_Data for review_
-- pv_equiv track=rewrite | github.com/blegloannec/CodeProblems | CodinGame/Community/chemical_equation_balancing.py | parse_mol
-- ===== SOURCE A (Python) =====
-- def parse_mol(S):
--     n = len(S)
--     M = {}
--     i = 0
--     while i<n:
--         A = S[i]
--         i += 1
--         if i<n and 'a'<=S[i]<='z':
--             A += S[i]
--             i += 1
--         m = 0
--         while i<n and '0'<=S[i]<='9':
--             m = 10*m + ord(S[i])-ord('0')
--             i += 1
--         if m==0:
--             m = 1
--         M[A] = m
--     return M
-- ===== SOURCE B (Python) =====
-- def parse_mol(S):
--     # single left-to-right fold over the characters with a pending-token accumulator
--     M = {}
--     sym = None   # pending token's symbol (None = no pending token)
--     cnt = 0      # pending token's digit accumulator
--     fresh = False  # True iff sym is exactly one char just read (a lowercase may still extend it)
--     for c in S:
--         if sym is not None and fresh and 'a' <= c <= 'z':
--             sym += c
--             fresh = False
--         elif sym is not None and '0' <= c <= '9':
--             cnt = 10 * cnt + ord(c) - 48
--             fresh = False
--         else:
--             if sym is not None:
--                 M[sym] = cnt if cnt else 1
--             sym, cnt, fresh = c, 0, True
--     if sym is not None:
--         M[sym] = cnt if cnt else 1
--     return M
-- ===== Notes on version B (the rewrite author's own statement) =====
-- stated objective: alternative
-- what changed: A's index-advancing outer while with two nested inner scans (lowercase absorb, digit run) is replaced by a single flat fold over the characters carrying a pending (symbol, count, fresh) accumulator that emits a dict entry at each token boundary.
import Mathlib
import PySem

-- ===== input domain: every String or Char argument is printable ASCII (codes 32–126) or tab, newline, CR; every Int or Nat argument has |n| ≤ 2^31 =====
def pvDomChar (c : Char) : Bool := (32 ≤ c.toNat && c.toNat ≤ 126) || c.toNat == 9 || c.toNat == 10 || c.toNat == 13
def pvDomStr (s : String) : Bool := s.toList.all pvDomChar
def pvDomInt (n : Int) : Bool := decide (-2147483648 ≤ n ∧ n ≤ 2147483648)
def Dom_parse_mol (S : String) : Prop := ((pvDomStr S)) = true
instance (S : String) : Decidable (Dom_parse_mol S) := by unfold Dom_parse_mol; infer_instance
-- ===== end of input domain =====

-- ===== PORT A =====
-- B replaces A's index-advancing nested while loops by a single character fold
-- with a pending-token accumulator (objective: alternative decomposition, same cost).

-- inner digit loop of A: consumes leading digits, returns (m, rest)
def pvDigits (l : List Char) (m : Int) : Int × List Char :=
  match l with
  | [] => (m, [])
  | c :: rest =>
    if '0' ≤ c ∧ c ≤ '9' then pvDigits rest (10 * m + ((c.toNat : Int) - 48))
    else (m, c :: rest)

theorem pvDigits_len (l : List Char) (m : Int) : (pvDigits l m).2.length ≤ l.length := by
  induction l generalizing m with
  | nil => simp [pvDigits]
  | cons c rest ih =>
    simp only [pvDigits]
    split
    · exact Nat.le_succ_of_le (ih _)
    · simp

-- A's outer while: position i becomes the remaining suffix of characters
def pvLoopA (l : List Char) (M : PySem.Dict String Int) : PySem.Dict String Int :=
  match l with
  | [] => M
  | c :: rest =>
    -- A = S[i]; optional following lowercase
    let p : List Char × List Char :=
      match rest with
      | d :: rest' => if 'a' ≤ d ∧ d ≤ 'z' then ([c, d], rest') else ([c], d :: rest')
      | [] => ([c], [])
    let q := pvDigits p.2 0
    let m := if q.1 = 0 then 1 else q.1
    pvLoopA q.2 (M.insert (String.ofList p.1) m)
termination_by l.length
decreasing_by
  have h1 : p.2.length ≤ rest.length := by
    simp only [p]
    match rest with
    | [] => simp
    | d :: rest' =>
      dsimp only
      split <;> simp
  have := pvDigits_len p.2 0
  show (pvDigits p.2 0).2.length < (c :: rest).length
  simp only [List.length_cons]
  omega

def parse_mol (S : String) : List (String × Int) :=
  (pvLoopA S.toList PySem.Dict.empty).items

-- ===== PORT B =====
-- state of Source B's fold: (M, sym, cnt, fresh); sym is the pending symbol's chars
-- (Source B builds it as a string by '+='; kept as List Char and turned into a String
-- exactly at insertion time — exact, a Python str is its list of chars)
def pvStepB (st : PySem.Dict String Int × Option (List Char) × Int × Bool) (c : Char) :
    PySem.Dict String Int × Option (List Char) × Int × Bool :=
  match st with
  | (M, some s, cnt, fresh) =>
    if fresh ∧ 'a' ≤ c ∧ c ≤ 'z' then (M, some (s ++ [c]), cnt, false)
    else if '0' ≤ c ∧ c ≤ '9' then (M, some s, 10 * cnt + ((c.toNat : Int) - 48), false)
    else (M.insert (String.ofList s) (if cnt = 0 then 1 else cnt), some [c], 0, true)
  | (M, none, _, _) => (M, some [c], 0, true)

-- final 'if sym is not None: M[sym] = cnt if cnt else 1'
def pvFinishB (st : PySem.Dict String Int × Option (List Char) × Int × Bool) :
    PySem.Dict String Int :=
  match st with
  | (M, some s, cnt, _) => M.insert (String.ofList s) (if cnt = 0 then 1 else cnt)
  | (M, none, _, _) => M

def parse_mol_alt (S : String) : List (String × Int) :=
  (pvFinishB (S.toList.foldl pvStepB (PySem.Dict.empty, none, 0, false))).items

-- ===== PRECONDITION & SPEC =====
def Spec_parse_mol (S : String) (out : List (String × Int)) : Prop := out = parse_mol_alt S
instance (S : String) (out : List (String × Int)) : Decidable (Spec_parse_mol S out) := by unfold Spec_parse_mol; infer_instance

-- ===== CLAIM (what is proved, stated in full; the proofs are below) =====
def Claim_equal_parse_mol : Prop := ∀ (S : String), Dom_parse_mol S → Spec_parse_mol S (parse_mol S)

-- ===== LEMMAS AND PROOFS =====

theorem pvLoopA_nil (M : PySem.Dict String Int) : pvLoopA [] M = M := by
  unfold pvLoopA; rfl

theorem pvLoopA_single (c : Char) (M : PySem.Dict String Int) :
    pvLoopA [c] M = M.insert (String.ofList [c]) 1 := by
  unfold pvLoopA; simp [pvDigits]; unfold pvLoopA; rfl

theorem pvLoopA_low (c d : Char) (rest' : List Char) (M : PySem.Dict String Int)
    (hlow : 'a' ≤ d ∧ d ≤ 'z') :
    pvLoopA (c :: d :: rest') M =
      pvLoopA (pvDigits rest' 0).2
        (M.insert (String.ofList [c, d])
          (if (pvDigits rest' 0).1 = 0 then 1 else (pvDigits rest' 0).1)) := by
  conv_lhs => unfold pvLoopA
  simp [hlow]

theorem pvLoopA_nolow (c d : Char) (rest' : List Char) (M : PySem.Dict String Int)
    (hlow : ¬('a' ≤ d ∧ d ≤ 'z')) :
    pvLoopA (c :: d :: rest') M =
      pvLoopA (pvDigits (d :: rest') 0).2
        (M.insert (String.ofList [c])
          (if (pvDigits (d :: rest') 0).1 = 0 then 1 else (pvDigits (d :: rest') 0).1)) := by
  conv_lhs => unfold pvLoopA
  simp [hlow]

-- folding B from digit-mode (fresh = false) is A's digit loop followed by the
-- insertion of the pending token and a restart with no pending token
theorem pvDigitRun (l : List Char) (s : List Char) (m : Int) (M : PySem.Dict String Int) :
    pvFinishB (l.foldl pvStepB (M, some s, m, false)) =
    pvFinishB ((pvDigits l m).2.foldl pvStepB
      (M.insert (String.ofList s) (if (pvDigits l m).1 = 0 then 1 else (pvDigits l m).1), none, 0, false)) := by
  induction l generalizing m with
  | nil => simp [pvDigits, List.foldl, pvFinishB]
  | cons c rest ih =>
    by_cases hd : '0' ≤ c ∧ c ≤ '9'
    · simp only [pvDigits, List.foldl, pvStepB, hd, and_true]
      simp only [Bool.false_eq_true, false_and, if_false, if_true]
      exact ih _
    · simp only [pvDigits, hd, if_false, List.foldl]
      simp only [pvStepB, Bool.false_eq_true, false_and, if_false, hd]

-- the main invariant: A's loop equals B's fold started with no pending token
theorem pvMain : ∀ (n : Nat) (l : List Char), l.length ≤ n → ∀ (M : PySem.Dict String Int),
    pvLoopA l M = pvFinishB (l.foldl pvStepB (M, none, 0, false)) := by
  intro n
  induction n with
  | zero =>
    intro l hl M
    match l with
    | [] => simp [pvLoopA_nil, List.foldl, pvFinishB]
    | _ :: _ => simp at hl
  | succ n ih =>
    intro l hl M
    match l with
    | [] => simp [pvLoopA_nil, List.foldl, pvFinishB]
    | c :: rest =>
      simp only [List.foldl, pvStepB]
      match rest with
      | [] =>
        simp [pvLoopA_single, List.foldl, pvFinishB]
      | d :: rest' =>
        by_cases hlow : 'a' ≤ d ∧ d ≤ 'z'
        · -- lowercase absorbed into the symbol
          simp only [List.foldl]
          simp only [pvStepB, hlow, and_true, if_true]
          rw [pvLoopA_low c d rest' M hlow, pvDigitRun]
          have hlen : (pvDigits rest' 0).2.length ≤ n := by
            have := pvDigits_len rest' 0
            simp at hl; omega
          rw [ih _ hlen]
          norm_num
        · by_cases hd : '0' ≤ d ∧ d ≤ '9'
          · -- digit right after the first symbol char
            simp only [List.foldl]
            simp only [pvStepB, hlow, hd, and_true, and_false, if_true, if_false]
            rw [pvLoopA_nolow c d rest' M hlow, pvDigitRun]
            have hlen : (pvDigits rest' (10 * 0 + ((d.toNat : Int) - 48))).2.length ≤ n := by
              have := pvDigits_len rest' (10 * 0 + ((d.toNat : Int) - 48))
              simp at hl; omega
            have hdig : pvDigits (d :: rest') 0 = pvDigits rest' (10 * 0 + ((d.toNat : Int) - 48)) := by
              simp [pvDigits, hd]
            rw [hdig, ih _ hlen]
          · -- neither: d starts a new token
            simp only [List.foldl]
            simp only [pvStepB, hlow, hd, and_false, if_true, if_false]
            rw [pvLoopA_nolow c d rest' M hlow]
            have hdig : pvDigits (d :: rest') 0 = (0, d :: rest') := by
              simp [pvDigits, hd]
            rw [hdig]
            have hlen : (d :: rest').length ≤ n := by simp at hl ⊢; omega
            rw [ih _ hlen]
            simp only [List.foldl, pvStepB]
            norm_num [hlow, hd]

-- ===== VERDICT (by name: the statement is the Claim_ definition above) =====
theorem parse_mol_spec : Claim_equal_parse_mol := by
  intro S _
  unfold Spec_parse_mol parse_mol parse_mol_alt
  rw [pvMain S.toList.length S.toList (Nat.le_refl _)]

* * *

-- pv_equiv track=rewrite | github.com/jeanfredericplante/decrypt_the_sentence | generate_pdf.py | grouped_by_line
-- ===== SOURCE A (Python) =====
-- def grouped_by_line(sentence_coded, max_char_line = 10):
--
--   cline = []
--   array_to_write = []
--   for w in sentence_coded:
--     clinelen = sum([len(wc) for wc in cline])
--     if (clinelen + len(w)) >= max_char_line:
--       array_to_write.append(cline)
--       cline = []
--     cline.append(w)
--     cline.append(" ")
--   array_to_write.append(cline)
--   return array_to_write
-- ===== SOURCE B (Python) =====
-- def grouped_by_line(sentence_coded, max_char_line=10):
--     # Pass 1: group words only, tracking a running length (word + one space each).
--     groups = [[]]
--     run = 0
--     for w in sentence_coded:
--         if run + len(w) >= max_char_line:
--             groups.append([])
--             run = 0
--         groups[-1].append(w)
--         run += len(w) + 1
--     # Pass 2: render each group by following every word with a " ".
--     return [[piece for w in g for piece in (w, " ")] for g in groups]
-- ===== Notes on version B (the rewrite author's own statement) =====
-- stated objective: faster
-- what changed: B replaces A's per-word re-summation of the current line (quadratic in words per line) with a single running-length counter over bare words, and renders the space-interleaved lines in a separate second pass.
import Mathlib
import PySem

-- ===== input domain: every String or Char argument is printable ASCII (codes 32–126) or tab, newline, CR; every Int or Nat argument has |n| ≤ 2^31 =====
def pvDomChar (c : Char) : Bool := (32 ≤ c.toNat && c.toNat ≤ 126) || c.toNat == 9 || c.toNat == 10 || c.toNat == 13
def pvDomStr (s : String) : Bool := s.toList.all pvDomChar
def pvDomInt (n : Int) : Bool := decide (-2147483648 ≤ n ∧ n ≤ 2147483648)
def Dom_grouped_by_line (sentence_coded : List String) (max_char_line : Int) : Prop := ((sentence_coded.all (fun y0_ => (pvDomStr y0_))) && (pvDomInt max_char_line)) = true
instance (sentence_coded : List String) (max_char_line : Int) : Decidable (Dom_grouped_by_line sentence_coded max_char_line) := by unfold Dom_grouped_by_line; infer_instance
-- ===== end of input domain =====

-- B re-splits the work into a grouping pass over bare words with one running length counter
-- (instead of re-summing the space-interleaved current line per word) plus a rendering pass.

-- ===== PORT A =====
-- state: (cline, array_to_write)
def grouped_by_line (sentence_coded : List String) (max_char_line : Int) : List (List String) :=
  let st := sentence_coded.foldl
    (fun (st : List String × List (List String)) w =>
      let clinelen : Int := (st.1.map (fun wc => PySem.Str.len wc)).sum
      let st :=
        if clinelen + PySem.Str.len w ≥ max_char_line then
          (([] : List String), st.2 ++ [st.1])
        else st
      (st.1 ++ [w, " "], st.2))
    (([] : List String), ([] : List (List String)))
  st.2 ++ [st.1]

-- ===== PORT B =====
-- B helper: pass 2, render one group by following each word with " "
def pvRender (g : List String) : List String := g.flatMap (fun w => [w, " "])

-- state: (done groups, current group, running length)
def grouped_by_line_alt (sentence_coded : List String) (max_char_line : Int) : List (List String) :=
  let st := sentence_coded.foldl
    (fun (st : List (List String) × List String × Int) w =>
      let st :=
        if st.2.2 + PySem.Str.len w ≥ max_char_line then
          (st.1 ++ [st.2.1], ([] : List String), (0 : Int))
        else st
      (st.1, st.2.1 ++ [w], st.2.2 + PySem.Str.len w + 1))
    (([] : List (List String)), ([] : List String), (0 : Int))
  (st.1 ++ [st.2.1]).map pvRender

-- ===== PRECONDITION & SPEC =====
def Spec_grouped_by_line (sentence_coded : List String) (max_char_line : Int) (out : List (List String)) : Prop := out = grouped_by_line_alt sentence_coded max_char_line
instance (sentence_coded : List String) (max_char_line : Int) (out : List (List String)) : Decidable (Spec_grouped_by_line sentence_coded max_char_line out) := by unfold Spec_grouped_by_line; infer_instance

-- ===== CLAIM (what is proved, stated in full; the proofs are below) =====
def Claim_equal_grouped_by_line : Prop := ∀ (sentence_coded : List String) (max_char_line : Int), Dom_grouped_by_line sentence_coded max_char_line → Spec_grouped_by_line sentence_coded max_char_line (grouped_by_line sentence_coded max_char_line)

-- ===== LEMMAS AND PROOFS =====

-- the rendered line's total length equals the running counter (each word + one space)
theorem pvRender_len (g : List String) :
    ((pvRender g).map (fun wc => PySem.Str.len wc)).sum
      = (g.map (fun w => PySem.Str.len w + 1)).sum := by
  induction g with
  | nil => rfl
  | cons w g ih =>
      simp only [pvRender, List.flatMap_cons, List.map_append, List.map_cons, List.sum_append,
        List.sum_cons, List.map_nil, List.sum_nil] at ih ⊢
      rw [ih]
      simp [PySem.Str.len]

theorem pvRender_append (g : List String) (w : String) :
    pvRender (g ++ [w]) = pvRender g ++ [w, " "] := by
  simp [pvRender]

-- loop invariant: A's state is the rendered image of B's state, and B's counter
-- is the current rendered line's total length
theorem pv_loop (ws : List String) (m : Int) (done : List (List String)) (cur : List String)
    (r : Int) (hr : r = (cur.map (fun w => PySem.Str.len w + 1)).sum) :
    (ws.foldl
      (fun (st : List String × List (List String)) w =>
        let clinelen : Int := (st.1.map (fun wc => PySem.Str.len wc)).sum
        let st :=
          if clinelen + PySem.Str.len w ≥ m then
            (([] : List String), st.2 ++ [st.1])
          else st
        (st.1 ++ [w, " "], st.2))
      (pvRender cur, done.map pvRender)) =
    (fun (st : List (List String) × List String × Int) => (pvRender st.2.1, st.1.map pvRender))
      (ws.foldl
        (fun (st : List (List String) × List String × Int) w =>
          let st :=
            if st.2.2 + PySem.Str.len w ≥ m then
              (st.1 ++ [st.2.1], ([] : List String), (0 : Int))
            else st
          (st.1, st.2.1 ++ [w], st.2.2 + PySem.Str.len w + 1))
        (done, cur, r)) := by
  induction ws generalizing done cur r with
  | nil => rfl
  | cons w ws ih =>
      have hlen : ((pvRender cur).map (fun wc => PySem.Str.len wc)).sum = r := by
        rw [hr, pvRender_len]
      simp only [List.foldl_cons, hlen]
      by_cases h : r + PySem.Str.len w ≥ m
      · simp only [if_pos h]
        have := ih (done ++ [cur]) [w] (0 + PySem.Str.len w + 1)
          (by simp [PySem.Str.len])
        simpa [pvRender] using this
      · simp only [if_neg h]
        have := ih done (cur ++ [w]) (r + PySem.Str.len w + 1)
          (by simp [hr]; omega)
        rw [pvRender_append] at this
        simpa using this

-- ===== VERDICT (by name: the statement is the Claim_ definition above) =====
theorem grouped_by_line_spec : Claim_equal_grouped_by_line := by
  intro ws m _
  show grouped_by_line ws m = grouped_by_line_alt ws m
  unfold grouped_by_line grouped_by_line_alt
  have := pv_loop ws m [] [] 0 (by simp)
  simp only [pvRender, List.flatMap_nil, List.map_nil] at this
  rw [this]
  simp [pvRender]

_Exercise requirements_
Looking at the records above, return exactly the lines from the line with "(r : Int) (hr" to the line with "simpa using this", both ends included.

_Output for this task_
    (r : Int) (hr : r = (cur.map (fun w => PySem.Str.len w + 1)).sum) :
    (ws.foldl
      (fun (st : List String × List (List String)) w =>
        let clinelen : Int := (st.1.map (fun wc => PySem.Str.len wc)).sum
        let st :=
          if clinelen + PySem.Str.len w ≥ m then
            (([] : List String), st.2 ++ [st.1])
          else st
        (st.1 ++ [w, " "], st.2))
      (pvRender cur, done.map pvRender)) =
    (fun (st : List (List String) × List String × Int) => (pvRender st.2.1, st.1.map pvRender))
      (ws.foldl
        (fun (st : List (List String) × List String × Int) w =>
          let st :=
            if st.2.2 + PySem.Str.len w ≥ m then
              (st.1 ++ [st.2.1], ([] : List String), (0 : Int))
            else st
          (st.1, st.2.1 ++ [w], st.2.2 + PySem.Str.len w + 1))
        (done, cur, r)) := by
  induction ws generalizing done cur r with
  | nil => rfl
  | cons w ws ih =>
      have hlen : ((pvRender cur).map (fun wc => PySem.Str.len wc)).sum = r := by
        rw [hr, pvRender_len]
      simp only [List.foldl_cons, hlen]
      by_cases h : r + PySem.Str.len w ≥ m
      · simp only [if_pos h]
        have := ih (done ++ [cur]) [w] (0 + PySem.Str.len w + 1)
          (by simp [PySem.Str.len])
        simpa [pvRender] using this
      · simp only [if_neg h]
        have := ih done (cur ++ [w]) (r + PySem.Str.len w + 1)
          (by simp [hr]; omega)
        rw [pvRender_append] at this
        simpa using this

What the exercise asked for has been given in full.